Can the shuttle be safer? Yes. Can the shuttle be made safer with the tiny budget NASA is being given and the critical ISS supply timeline and the "we must be absolutely 100% safe" political attitude being imposed? I propose that it cannot be. And if it cannot be, I concur with the others who have pointed out that we have to get this vehicle flying again so that we can "get back on the horse" and continue with the progress of our society into space.
And yes, I would fly on the shuttle today. No, it's not 100% safe. It can't be. Yes, I could well die. But I would still fly on it. And you can damn well rest assured those flying on it know they could die too and are adult enough to have made that choice consciously and willingly. It is not up to you to think you know better than they who have been training for decades for their missions.
-Kurt
"We can categorically state we have not released man-eating badgers into the area." - UK military spokesman, July 2007
... That many of you are assholes. I'm sure your physical science course at Ithaca Community College gives you the necessary qualifications to fix the entire shuttle program with a two sentence /. post.
Give us engineers some fucking credit please.
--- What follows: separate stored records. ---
-- pv_equiv track=rewrite | github.com/KoYeJoon/coding_test_python | Programmers/level2/210613_77885.py | solution
-- ===== SOURCE A (Python) =====
-- def solution(numbers):
--     answer = []
--     for num in numbers :
--         if num%2 == 0 or (num//2)%2 == 0:
--             answer.append(num+1)
--         else :
--             cnt = 0
--             temp = num
--             while temp >0 :
--                 if temp%2 == 0 :
--                     answer.append(num+2**(cnt-1))
--                     break
--                 if temp==1 :
--                     answer.append(num+2**cnt)
--                 temp = (temp//2)
--                 cnt += 1
--     return answer
-- ===== SOURCE B (Python) =====
-- def solution(numbers):
--     # closed form: for odd num, num ^ (num+1) masks the trailing-ones block plus
--     # the lowest zero bit, so ((num ^ (num+1)) + 1) // 4 == 2**(k-1) where k is
--     # the number of trailing one bits; even num just gains its lowest bit.
--     return [num + ((num ^ (num + 1)) + 1) // 4 if num % 2 else num + 1
--             for num in numbers]
-- ===== Notes on version B (the rewrite author's own statement) =====
-- stated objective: simpler
-- what changed: A walks each odd number's bits in an inner while loop to find the lowest zero bit; B replaces that per-number loop with the closed-form bit trick num + ((num ^ (num+1)) + 1) // 4 inside a single list comprehension.
-- outside the precondition, e.g. on solution([-1]): A returns [], B returns [-1]; on solution([-5]): A returns [], B returns [-3]
import Mathlib
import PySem

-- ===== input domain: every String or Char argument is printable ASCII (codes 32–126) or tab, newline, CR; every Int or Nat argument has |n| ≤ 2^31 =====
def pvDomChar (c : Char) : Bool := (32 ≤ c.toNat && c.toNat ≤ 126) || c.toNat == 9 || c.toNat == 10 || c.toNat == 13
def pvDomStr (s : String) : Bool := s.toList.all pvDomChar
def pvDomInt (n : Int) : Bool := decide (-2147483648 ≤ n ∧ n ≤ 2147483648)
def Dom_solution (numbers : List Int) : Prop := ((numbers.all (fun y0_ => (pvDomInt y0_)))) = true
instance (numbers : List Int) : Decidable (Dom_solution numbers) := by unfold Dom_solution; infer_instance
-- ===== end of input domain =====

-- B replaces A's per-number bit-walking while loop by a closed-form bit trick
-- (num ^ (num+1) isolates the trailing-ones block), one map over the list; objective: simpler.


-- ===== PORT A =====
-- the inner 'while temp > 0' loop of A; cnt ≥ 1 whenever the break branch fires
-- on A's actual calls (num odd), so the Nat subtraction cnt - 1 is exact there
def aLoop (num temp : Int) (cnt : Nat) (answer : List Int) : List Int :=
  if _h : 0 < temp then
    if PySem.Int.mod temp 2 = 0 then answer ++ [num + 2 ^ (cnt - 1)]
    else
      aLoop num (PySem.Int.floordiv temp 2) (cnt + 1)
        (if temp = 1 then answer ++ [num + 2 ^ cnt] else answer)
  else answer
termination_by temp.toNat
decreasing_by
  rw [PySem.Int.floordiv_eq_ediv_of_pos (by omega)]
  omega

def solution (numbers : List Int) : List Int :=
  numbers.foldl
    (fun answer num =>
      if PySem.Int.mod num 2 = 0 ∨ PySem.Int.mod (PySem.Int.floordiv num 2) 2 = 0 then
        answer ++ [num + 1]
      else aLoop num num 0 answer)
    []

-- ===== PORT B =====
def solution_alt (numbers : List Int) : List Int :=
  numbers.map (fun num =>
    if PySem.Int.mod num 2 ≠ 0 then
      -- Python '... >> 2' written as '// 4' in Source B; exact for every int
      num + PySem.Int.floordiv (PySem.Int.bxor num (num + 1) + 1) 4
    else num + 1)

-- ===== PRECONDITION & SPEC =====
-- Pre_ excludes lists with a negative element ≡ 3 (mod 4) — outside the problem's
-- intended positive domain: for such an element A's inner while loop (guarded by
-- temp > 0) never runs and no value is appended, so A returns a SHORTER list; a
-- per-element B cannot match that without copying A's element-dropping guard.
def Pre_solution (numbers : List Int) : Prop :=
  ∀ num ∈ numbers, ¬(num < 0 ∧ PySem.Int.mod num 4 = 3)
instance (numbers : List Int) : Decidable (Pre_solution numbers) := by
  unfold Pre_solution; infer_instance

def pvWitness_solution : List Int := ([2, 3, 7, -4, -3])

def Spec_solution (numbers : List Int) (out : List Int) : Prop := out = solution_alt numbers
instance (numbers : List Int) (out : List Int) : Decidable (Spec_solution numbers out) := by unfold Spec_solution; infer_instance

-- ===== CLAIM (what is proved, stated in full; the proofs are below) =====
def Claim_equal_solution : Prop := ∀ (numbers : List Int), Dom_solution numbers → Pre_solution numbers → Spec_solution numbers (solution numbers)

-- ===== LEMMAS AND PROOFS =====

-- trailing-ones count of a natural number
def trailOnes (n : Nat) : Nat :=
  if n % 2 = 1 then trailOnes (n / 2) + 1 else 0
decreasing_by omega

theorem xor_div_two (m n : ℕ) : (m ^^^ n) / 2 = m / 2 ^^^ n / 2 := by
  apply Nat.eq_of_testBit_eq
  intro i
  simp [Nat.testBit_div_two, Nat.testBit_xor]

theorem xor_two_mul_add_one (a b : ℕ) : (2 * a) ^^^ (2 * b + 1) = 2 * (a ^^^ b) + 1 := by
  have hm : ((2 * a) ^^^ (2 * b + 1)) % 2 = 1 := by rw [Nat.xor_mod_two_eq]; omega
  have hd : ((2 * a) ^^^ (2 * b + 1)) / 2 = a ^^^ b := by
    rw [xor_div_two]; congr 1 <;> omega
  omega

theorem xor_two_mul_add_one' (a b : ℕ) : (2 * a + 1) ^^^ (2 * b) = 2 * (a ^^^ b) + 1 := by
  rw [Nat.xor_comm, xor_two_mul_add_one, Nat.xor_comm]

theorem trailOnes_even {n : ℕ} (h : n % 2 = 0) : trailOnes n = 0 := by
  rw [trailOnes, if_neg (by omega)]

theorem trailOnes_odd {n : ℕ} (h : n % 2 = 1) : trailOnes n = trailOnes (n / 2) + 1 := by
  rw [trailOnes, if_pos h]

theorem xor_succ (n : ℕ) : n ^^^ (n + 1) = 2 ^ (trailOnes n + 1) - 1 := by
  induction n using Nat.strong_induction_on with
  | _ n ih =>
    rcases Nat.even_or_odd n with ⟨a, ha⟩ | ⟨a, ha⟩
    · subst ha
      rw [show a + a = 2 * a by ring, xor_two_mul_add_one, Nat.xor_self]
      rw [trailOnes_even (by omega)]
      norm_num
    · subst ha
      have h2 : 2 * a + 1 + 1 = 2 * (a + 1) := by ring
      rw [h2, xor_two_mul_add_one', ih a (by omega)]
      rw [trailOnes_odd (show (2 * a + 1) % 2 = 1 by omega)]
      rw [show (2 * a + 1) / 2 = a by omega]
      have hp : 1 ≤ 2 ^ (trailOnes a + 1) := Nat.one_le_two_pow
      rw [pow_succ 2 (trailOnes a + 1)]
      omega

theorem trailOnes_ge_two {n : ℕ} (h : n % 4 = 3) : 2 ≤ trailOnes n := by
  rw [trailOnes_odd (by omega), trailOnes_odd (show n / 2 % 2 = 1 by omega)]
  omega

-- A's inner loop appends exactly one element: num + 2^(cnt + trailOnes t - 1)
theorem aLoop_spec (t : ℕ) (ht : 0 < t) (num : Int) (cnt : Nat) (answer : List Int) :
    aLoop num (t : Int) cnt answer = answer ++ [num + 2 ^ (cnt + trailOnes t - 1)] := by
  induction t using Nat.strong_induction_on generalizing cnt answer with
  | _ t ih =>
    rw [aLoop]
    rw [dif_pos (by exact_mod_cast ht)]
    by_cases he : t % 2 = 1
    · rw [if_neg (by simp; omega)]
      have hfd : PySem.Int.floordiv (t : Int) 2 = ((t / 2 : ℕ) : Int) := by
        exact_mod_cast PySem.Int.floordiv_natCast t 2
      rw [hfd]
      by_cases h1 : t = 1
      · subst h1
        rw [if_pos (by norm_num)]
        rw [aLoop]
        rw [dif_neg (by norm_num)]
        rw [trailOnes_odd (by omega), trailOnes_even (by omega)]
        simp
      · rw [if_neg (by exact_mod_cast fun h => h1 (by exact_mod_cast h))]
        rw [ih (t / 2) (by omega) (by omega) (cnt + 1) answer]
        congr 3
        rw [trailOnes_odd he]
        congr 1
        omega
    · rw [if_pos (by simp; omega)]
      rw [trailOnes_even (by omega)]
      norm_num

-- the per-element value B computes
theorem bxor_mod_four_one (num : Int) (h : PySem.Int.mod num 4 = 1) :
    PySem.Int.bxor num (num + 1) = 3 := by
  rw [PySem.Int.mod_eq_emod_of_pos (by norm_num)] at h
  rcases le_or_gt 0 num with hn | hn
  · obtain ⟨m, hm⟩ : ∃ m : ℕ, num = (4 * m + 1 : ℕ) := ⟨(num / 4).toNat, by omega⟩
    subst hm
    have : ((4 * m + 1 : ℕ) : Int) + 1 = ((4 * m + 2 : ℕ) : Int) := by push_cast; ring
    rw [this, PySem.Int.bxor_natCast]
    have h1 : 4 * m + 1 = 2 * (2 * m) + 1 := by ring
    have h2 : 4 * m + 2 = 2 * (2 * m + 1) := by ring
    rw [h1, h2, xor_two_mul_add_one', xor_two_mul_add_one, Nat.xor_self]
    norm_num
  · -- num ≤ -3: both num and num+1 negative; Python xor via complements
    have h3 : num ≤ -3 := by omega
    unfold PySem.Int.bxor
    rw [if_neg (by omega), if_neg (by omega)]
    obtain ⟨m, hm1, hm2⟩ : ∃ m : ℕ, (-num - 1).toNat = 4 * m + 2 ∧ (-(num + 1) - 1).toNat = 4 * m + 1 :=
      ⟨((-num - 2) / 4).toNat, by omega, by omega⟩
    rw [hm1, hm2]
    have h1 : 4 * m + 2 = 2 * (2 * m + 1) := by ring
    have h2 : 4 * m + 1 = 2 * (2 * m) + 1 := by ring
    rw [h1, h2, xor_two_mul_add_one, xor_two_mul_add_one', Nat.xor_self]
    norm_num

-- per-element agreement: A's step appends exactly B's element (under Pre_)
theorem step_eq (answer : List Int) (num : Int) (hpre : ¬(num < 0 ∧ PySem.Int.mod num 4 = 3)) :
    (if PySem.Int.mod num 2 = 0 ∨ PySem.Int.mod (PySem.Int.floordiv num 2) 2 = 0 then
        answer ++ [num + 1]
      else aLoop num num 0 answer)
    = answer ++ [if PySem.Int.mod num 2 ≠ 0 then
        num + PySem.Int.floordiv (PySem.Int.bxor num (num + 1) + 1) 4
      else num + 1] := by
  have e2 : PySem.Int.mod num 2 = num % 2 := PySem.Int.mod_eq_emod_of_pos (by norm_num)
  have e4 : PySem.Int.mod num 4 = num % 4 := PySem.Int.mod_eq_emod_of_pos (by norm_num)
  have ed : PySem.Int.floordiv num 2 = num / 2 := PySem.Int.floordiv_eq_ediv_of_pos (by norm_num)
  have ed2 : PySem.Int.mod (num / 2) 2 = (num / 2) % 2 := PySem.Int.mod_eq_emod_of_pos (by norm_num)
  by_cases hodd : num % 2 = 0
  · rw [if_pos (by rw [e2]; exact Or.inl hodd), if_neg (by rw [e2]; simpa using hodd)]
  · by_cases h4 : num % 4 = 3
    · -- trailing-ones case: A walks the bits, B uses the closed form
      have hn : 0 ≤ num := by rw [e4] at hpre; omega
      obtain ⟨n, hn⟩ : ∃ n : ℕ, num = (n : Int) := ⟨num.toNat, by omega⟩
      subst hn
      have hn4 : n % 4 = 3 := by omega
      rw [if_neg (by rw [e2, ed, ed2]; omega), if_pos (by rw [e2]; omega)]
      rw [aLoop_spec n (by omega)]
      have : ((n : ℕ) : Int) + 1 = ((n + 1 : ℕ) : Int) := by push_cast; ring
      rw [this, PySem.Int.bxor_natCast, xor_succ n]
      have hto : 2 ≤ trailOnes n := trailOnes_ge_two hn4
      have hpow : ((2 ^ (trailOnes n + 1) - 1 : ℕ) : Int) + 1 = ((2 ^ (trailOnes n + 1) : ℕ) : Int) := by
        have : 1 ≤ 2 ^ (trailOnes n + 1) := Nat.one_le_two_pow
        push_cast [this]; ring
      rw [hpow]
      have hfd : PySem.Int.floordiv ((2 ^ (trailOnes n + 1) : ℕ) : Int) 4 =
          ((2 ^ (trailOnes n + 1) / 4 : ℕ) : Int) := by
        exact_mod_cast PySem.Int.floordiv_natCast (2 ^ (trailOnes n + 1)) 4
      rw [hfd]
      congr 2
      have hdiv : 2 ^ (trailOnes n + 1) / 4 = 2 ^ (trailOnes n - 1) := by
        have : trailOnes n + 1 = (trailOnes n - 1) + 2 := by omega
        rw [this, pow_add]
        norm_num
      rw [hdiv]
      have : 0 + trailOnes n - 1 = trailOnes n - 1 := by omega
      rw [this]
      push_cast
      ring
    · -- num ≡ 1 (mod 4): both sides give num + 1
      have h1 : num % 4 = 1 := by omega
      rw [if_pos (by rw [e2, ed, ed2]; right; omega), if_pos (by rw [e2]; omega)]
      rw [bxor_mod_four_one num (by rw [e4]; omega)]
      norm_num [show PySem.Int.floordiv 4 4 = 1 from rfl]

theorem fold_eq (l : List Int) (acc : List Int) (hpre : ∀ num ∈ l, ¬(num < 0 ∧ PySem.Int.mod num 4 = 3)) :
    l.foldl
      (fun answer num =>
        if PySem.Int.mod num 2 = 0 ∨ PySem.Int.mod (PySem.Int.floordiv num 2) 2 = 0 then
          answer ++ [num + 1]
        else aLoop num num 0 answer) acc
    = acc ++ l.map (fun num =>
        if PySem.Int.mod num 2 ≠ 0 then
          num + PySem.Int.floordiv (PySem.Int.bxor num (num + 1) + 1) 4
        else num + 1) := by
  induction l generalizing acc with
  | nil => simp
  | cons x xs ih =>
    simp only [List.foldl_cons, List.map_cons]
    rw [step_eq acc x (hpre x (by simp))]
    rw [ih _ (fun num hm => hpre num (by simp [hm]))]
    simp

-- ===== VERDICT (by name: the statement is the Claim_ definition above) =====
theorem solution_spec : Claim_equal_solution := by
  intro numbers _hdom hpre
  unfold Spec_solution solution solution_alt
  rw [fold_eq numbers [] hpre]
  simp
-- pv_equiv track=rewrite | github.com/zuoyifan132/ToolAce | toolace/dlv/rule_checker.py | _check_dialog_flow
-- ===== SOURCE A (Python) =====
-- from typing import Dict, List, Optional, Any, Set
--
-- def _check_dialog_flow(turns: List[Dict]) -> List[str]:
--     """Check dialog flow logic"""
--     errors = []
--
--     if not turns:
--         return errors
--
--     # Check if dialog starts with user
--     if turns[0].get("role") != "user":
--         errors.append("对话应该以用户发言开始")
--
--     # Check alternating pattern (not strictly required but good practice)
--     prev_role = None
--     consecutive_count = 0
--
--     for i, turn in enumerate(turns):
--         role = turn.get("role")
--
--         if role == prev_role:
--             consecutive_count += 1
--             if consecutive_count >= 3:
--                 errors.append(f"轮次 {i+1}: 连续{consecutive_count}次相同角色发言")
--         else:
--             consecutive_count = 1
--
--         prev_role = role
--
--     return errors
-- ===== SOURCE B (Python) =====
-- def _check_dialog_flow(turns):
--     """Check dialog flow logic (run-grouping re-implementation)."""
--     if not turns:
--         return []
--     head = [] if turns[0].get("role") == "user" else ["对话应该以用户发言开始"]
--     return head + _runs(0, turns)
--
--
-- def _runs(i, ts):
--     """Errors for consecutive-role runs; ts is the remaining suffix, i its start index."""
--     if not ts:
--         return []
--     role = ts[0].get("role")
--     k = 1
--     while k < len(ts) and ts[k].get("role") == role:
--         k += 1
--     errs = [f"轮次 {i + p + 1}: 连续{p + 1}次相同角色发言" for p in range(2, k)]
--     return errs + _runs(i + k, ts[k:])
-- ===== Notes on version B (the rewrite author's own statement) =====
-- stated objective: alternative
-- what changed: Replaces the prev_role/consecutive_count state machine threaded through a single enumerate loop by an explicit decomposition into maximal runs of equal roles (two-pointer run detection plus a per-run comprehension emitting positions >= 3).
import Mathlib
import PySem

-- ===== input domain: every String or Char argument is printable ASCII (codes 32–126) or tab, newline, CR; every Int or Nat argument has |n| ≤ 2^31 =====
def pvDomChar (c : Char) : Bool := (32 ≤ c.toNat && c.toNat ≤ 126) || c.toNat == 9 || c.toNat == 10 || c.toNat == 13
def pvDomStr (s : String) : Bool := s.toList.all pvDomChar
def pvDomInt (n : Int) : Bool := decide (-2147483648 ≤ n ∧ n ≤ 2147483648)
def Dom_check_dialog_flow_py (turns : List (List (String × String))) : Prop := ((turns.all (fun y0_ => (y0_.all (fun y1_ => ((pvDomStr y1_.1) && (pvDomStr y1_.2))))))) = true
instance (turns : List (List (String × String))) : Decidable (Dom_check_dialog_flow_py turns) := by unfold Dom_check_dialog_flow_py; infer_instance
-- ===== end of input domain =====

-- B replaces A's prev_role/consecutive_count state machine by an explicit decomposition
-- into maximal runs of equal roles (alternative decomposition, same cost).

-- shared helpers: dict.get("role") (first match) and the error message f-string
def pvGetRole (t : List (String × String)) : Option String :=
  (t.find? (fun p => p.1 == "role")).map (·.2)

def pvMsg (t c : Int) : String :=
  "轮次 " ++ PySem.Int.toStr t ++ ": 连续" ++ PySem.Int.toStr c ++ "次相同角色发言"

-- ===== PORT A =====
-- body of A's for loop: state = (errors, prev_role, consecutive_count)
def pvStepA (s : List String × Option String × Int) (p : Int × List (String × String)) :
    List String × Option String × Int :=
  let role := pvGetRole p.2
  if role == s.2.1 then
    let c := s.2.2 + 1
    ((if c ≥ 3 then s.1 ++ [pvMsg (p.1 + 1) c] else s.1), role, c)
  else (s.1, role, 1)

def check_dialog_flow_py (turns : List (List (String × String))) : List String :=
  match turns with
  | [] => []
  | t0 :: _ =>
    let errors0 : List String :=
      if pvGetRole t0 ≠ some "user" then ["对话应该以用户发言开始"] else []
    let st := (PySem.List.enumerate turns 0).foldl pvStepA (errors0, none, 0)
    st.1

-- ===== PORT B =====
-- the while loop of _runs scans the maximal run of equal roles: run = takeWhile, ts[k:] = dropWhile
def pvRuns (i : Int) (ts : List (List (String × String))) : List String :=
  match ts with
  | [] => []
  | t :: rest =>
    let role := pvGetRole t
    let k : Int := 1 + (rest.takeWhile (fun u => pvGetRole u == role)).length
    ((PySem.List.pyRange 2 k 1).map (fun p => pvMsg (i + p + 1) (p + 1)))
      ++ pvRuns (i + k) (rest.dropWhile (fun u => pvGetRole u == role))
termination_by ts.length
decreasing_by
  simp only [List.length_cons]
  exact Nat.lt_succ_of_le (List.length_dropWhile_le _ _)

def check_dialog_flow_py_alt (turns : List (List (String × String))) : List String :=
  match turns with
  | [] => []
  | t0 :: _ =>
    (if pvGetRole t0 == some "user" then [] else ["对话应该以用户发言开始"])
      ++ pvRuns 0 turns

-- ===== PRECONDITION & SPEC =====
def Spec_check_dialog_flow_py (turns : List (List (String × String))) (out : List String) : Prop := out = check_dialog_flow_py_alt turns
instance (turns : List (List (String × String))) (out : List String) : Decidable (Spec_check_dialog_flow_py turns out) := by unfold Spec_check_dialog_flow_py; infer_instance

-- ===== CLAIM (what is proved, stated in full; the proofs are below) =====
def Claim_equal_check_dialog_flow_py : Prop := ∀ (turns : List (List (String × String))), Dom_check_dialog_flow_py turns → Spec_check_dialog_flow_py turns (check_dialog_flow_py turns)

-- ===== LEMMAS AND PROOFS =====

-- proof-side view of A's loop, with the accumulator factored out
def pvG (i : Int) (prev : Option String) (cnt : Int) : List (List (String × String)) → List String
  | [] => []
  | t :: ts =>
    let role := pvGetRole t
    if role == prev then
      (if cnt + 1 ≥ 3 then [pvMsg (i + 1) (cnt + 1)] else []) ++ pvG (i + 1) role (cnt + 1) ts
    else pvG (i + 1) role 1 ts

-- the errors a run of length m emits when entered at index i with counter cnt
def pvEmit (i cnt : Int) : Nat → List String
  | 0 => []
  | m + 1 => (if cnt + 1 ≥ 3 then [pvMsg (i + 1) (cnt + 1)] else []) ++ pvEmit (i + 1) (cnt + 1) m

theorem pvFold_eq_pvG (ts : List (List (String × String))) (i : Int)
    (errs : List String) (prev : Option String) (cnt : Int) :
    ((PySem.List.enumerate ts i).foldl pvStepA (errs, prev, cnt)).1
      = errs ++ pvG i prev cnt ts := by
  induction ts generalizing i errs prev cnt with
  | nil => simp [PySem.List.enumerate_nil, pvG]
  | cons t ts ih =>
    rw [PySem.List.enumerate_cons, List.foldl_cons]
    by_cases h : pvGetRole t == prev
    · by_cases h3 : cnt + 1 ≥ 3
      · rw [show pvStepA (errs, prev, cnt) (i, t)
              = (errs ++ [pvMsg (i + 1) (cnt + 1)], pvGetRole t, cnt + 1) from by
            simp [pvStepA, h, h3], ih]
        simp [pvG, h, h3]
      · rw [show pvStepA (errs, prev, cnt) (i, t) = (errs, pvGetRole t, cnt + 1) from by
            simp [pvStepA, h, h3], ih]
        simp [pvG, h, h3]
    · rw [show pvStepA (errs, prev, cnt) (i, t) = (errs, pvGetRole t, 1) from by
            simp [pvStepA, h], ih]
      simp [pvG, h]

theorem pvEmit_zero (i cnt : Int) : pvEmit i cnt 0 = [] := by simp [pvEmit]

theorem pvEmit_succ (i cnt : Int) (m : Nat) :
    pvEmit i cnt (m + 1) =
      (if cnt + 1 ≥ 3 then [pvMsg (i + 1) (cnt + 1)] else []) ++ pvEmit (i + 1) (cnt + 1) m := rfl

theorem pvEmit_snoc (i cnt : Int) (m : Nat) :
    pvEmit i cnt (m + 1) =
      pvEmit i cnt m ++ (if cnt + m + 1 ≥ 3 then [pvMsg (i + m + 1) (cnt + m + 1)] else []) := by
  induction m generalizing i cnt with
  | zero => rw [pvEmit_succ]; simp [pvEmit]
  | succ m ih =>
    rw [pvEmit_succ, ih, pvEmit_succ, List.append_assoc]
    congr 2
    have h1 : cnt + 1 + (m : Int) + 1 = cnt + ((m : Nat) + 1 : Nat) + 1 := by push_cast; ring
    have h2 : i + 1 + (m : Int) + 1 = i + ((m : Nat) + 1 : Nat) + 1 := by push_cast; ring
    rw [h1, h2]

theorem pvEmit_eq_pyRange_map (i : Int) (m : Nat) :
    pvEmit (i + 1) 1 m =
      (PySem.List.pyRange 2 (1 + (m : Int)) 1).map (fun p => pvMsg (i + p + 1) (p + 1)) := by
  induction m with
  | zero =>
    rw [pvEmit_zero, PySem.List.pyRange_one_eq_nil (by norm_num)]
    simp
  | succ m ih =>
    rw [pvEmit_snoc, ih]
    rcases Nat.eq_zero_or_pos m with hm | hm
    · subst hm
      rw [PySem.List.pyRange_one_eq_nil (by norm_num), PySem.List.pyRange_one_eq_nil (by norm_num)]
      norm_num
    · have h2 : (2:Int) ≤ 1 + (m:Int) := by omega
      rw [show (1 + ((m:Nat) + 1 : Nat) : Int) = (1 + (m:Int)) + 1 by push_cast; ring,
        PySem.List.pyRange_one_succ_right h2]
      rw [if_pos (by omega)]
      simp only [List.map_append, List.map_cons, List.map_nil]
      rw [show i + 1 + (m : Int) + 1 = i + (1 + (m : Int)) + 1 from by ring]

theorem pvG_eq_emit_runs (ts : List (List (String × String))) (role : Option String)
    (cnt i : Int) :
    pvG i role cnt ts =
      pvEmit i cnt (ts.takeWhile (fun u => pvGetRole u == role)).length
        ++ pvRuns (i + (ts.takeWhile (fun u => pvGetRole u == role)).length)
             (ts.dropWhile (fun u => pvGetRole u == role)) := by
  induction ts generalizing role cnt i with
  | nil => simp [pvG, pvEmit_zero, pvRuns]
  | cons t ts ih =>
    by_cases h : pvGetRole t == role
    · have he : pvGetRole t = role := by simpa using h
      subst he
      simp only [pvG, List.takeWhile_cons, List.dropWhile_cons, beq_self_eq_true, if_true,
        List.length_cons]
      rw [pvEmit_succ, ih, List.append_assoc]
      push_cast
      ring_nf
    · simp only [pvG, List.takeWhile_cons, List.dropWhile_cons, h, if_false,
        Bool.false_eq_true, List.length_nil, pvEmit_zero, List.nil_append,
        Nat.cast_zero, add_zero]
      rw [ih, pvRuns]
      congr 1
      · rw [pvEmit_eq_pyRange_map]
      · congr 1
        ring

-- the first iteration of A's loop only initializes the state (counter 1, no emission)
theorem pvG_first (t0 : List (String × String)) (ts : List (List (String × String))) :
    pvG 0 none 0 (t0 :: ts) = pvG 1 (pvGetRole t0) 1 ts := by
  simp only [pvG]
  by_cases h : pvGetRole t0 == none
  · simp [h]
  · simp [h]

-- ===== VERDICT (by name: the statement is the Claim_ definition above) =====
theorem check_dialog_flow_py_spec : Claim_equal_check_dialog_flow_py := by
  intro turns _
  unfold Spec_check_dialog_flow_py
  cases turns with
  | nil => rfl
  | cons t0 ts =>
    show check_dialog_flow_py (t0 :: ts) = check_dialog_flow_py_alt (t0 :: ts)
    unfold check_dialog_flow_py check_dialog_flow_py_alt
    simp only []
    rw [pvFold_eq_pvG]
    congr 1
    · by_cases h : pvGetRole t0 = some "user"
      · simp [h]
      · simp [h]
    · rw [pvG_first, pvG_eq_emit_runs, pvRuns]
      congr 1
      · simpa using pvEmit_eq_pyRange_map 0
          (ts.takeWhile (fun u => pvGetRole u == pvGetRole t0)).length
      · congr 1
        ring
I just found the box to change my sig. Um.... [timeless witticism].
Very strange side topic.
I have been a slashdotter for around 8 years (I do have an ID in the 500,000s), and this is the first time in all that time that I have seen relatively insightful posts modded as "troll" or "overrated".
As an automobile fan, who owns a '51 Merc, a '73 Nova, an '87 Buick Grand National, and a '03 Suburu WRX...
YOU ARE ALL CAR IGNORANT!!
Cars of today cannot be compared to cars of 10, 30, or 50 years ago.
I have learned what I needed to know for each of my vehicles, and I find that all of my cars go years between "repairs", but, then, I have taken the time to learn how to take care of all of them.
Sometimes, I take the time to work on them myself, and sometimes a mechanic works on them. I find none of these autos to be more reliable than the others.
The engineers and the astronauts work hand-in-hand. I doubt that the engineers will be anything less than absolutely miserable if anything happened to the vehicle and crew. That said, the astronauts willingly assume the risk so as to further scientific progress. The engineers won't let them down if they can help it.